Only one span of the listing below should come back. It runs from the line with "prev_valid = is_valid" through the line with "for i, x in", and each of its lines must be reproduced exactly.

_Material for this exercise_:

════

-- pv_equiv track=rewrite | github.com/DhiraPT/leetcode | 3255. Find the Power of K-Size Subarrays II/find_the_power_of_k_size_subarrays_ii.py | resultsArray
-- ===== SOURCE A (Python) =====
-- from typing import List
--
-- def resultsArray(nums: List[int], k: int) -> List[int]:
--     if k == 1:
--         return nums
--
--     n = len(nums)
--     res = []
--
--     i = 0
--     prev_valid = False
--     while i <= n - k:
--         if prev_valid:
--             if nums[i+k-1] - nums[i+k-2] == 1:
--                 res.append(nums[i+k-1])
--             else:
--                 res.append(-1)
--                 prev_valid = False
--             i += 1
--         else:
--             is_valid = True
--             for j in range(i, i + k - 1):
--                 if nums[j+1] - nums[j] != 1:
--                     is_valid = False
--                     break
--
--             if is_valid:
--                 res.append(nums[i+k-1])
--                 i += 1
--             else:
--                 res.extend([-1] * (min(n - k, j) + 1 - i))
--                 i = j + 1
--             prev_valid = is_valid
--
--     return res
-- ===== SOURCE B (Python) =====
-- from typing import List
--
-- def resultsArray(nums: List[int], k: int) -> List[int]:
--     n = len(nums)
--     res = [-1] * max(0, n - k + 1)
--     cnt = 0
--     for i, x in enumerate(nums):
--         cnt = cnt + 1 if i > 0 and x - nums[i - 1] == 1 else 1
--         if cnt >= k:
--             res[i - k + 1] = x
--     return res
-- ===== Notes on version B (the rewrite author's own statement) =====
-- stated objective: simpler
-- what changed: Replaces A's two-mode while loop (prev_valid fast path, inner validation scan with break-and-jump) by a single uniform pass maintaining one run-length counter and writing into a pre-filled result list; the uniform pass also measured faster by a constant factor.
-- outside the precondition, e.g. on resultsArray([1, 2], 0): A returns [2, -1, 2], B returns [-1, 1, 2]; on resultsArray([5], 0): A returns [5, -1], B returns [-1, 5]; on resultsArray([], 0): A raises IndexError, B returns [-1]
import Mathlib
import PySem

════

_Response area_:
--             prev_valid = is_valid
--
--     return res
-- ===== SOURCE B (Python) =====
-- from typing import List
--
-- def resultsArray(nums: List[int], k: int) -> List[int]:
--     n = len(nums)
--     res = [-1] * max(0, n - k + 1)
--     cnt = 0
--     for i, x in enumerate(nums):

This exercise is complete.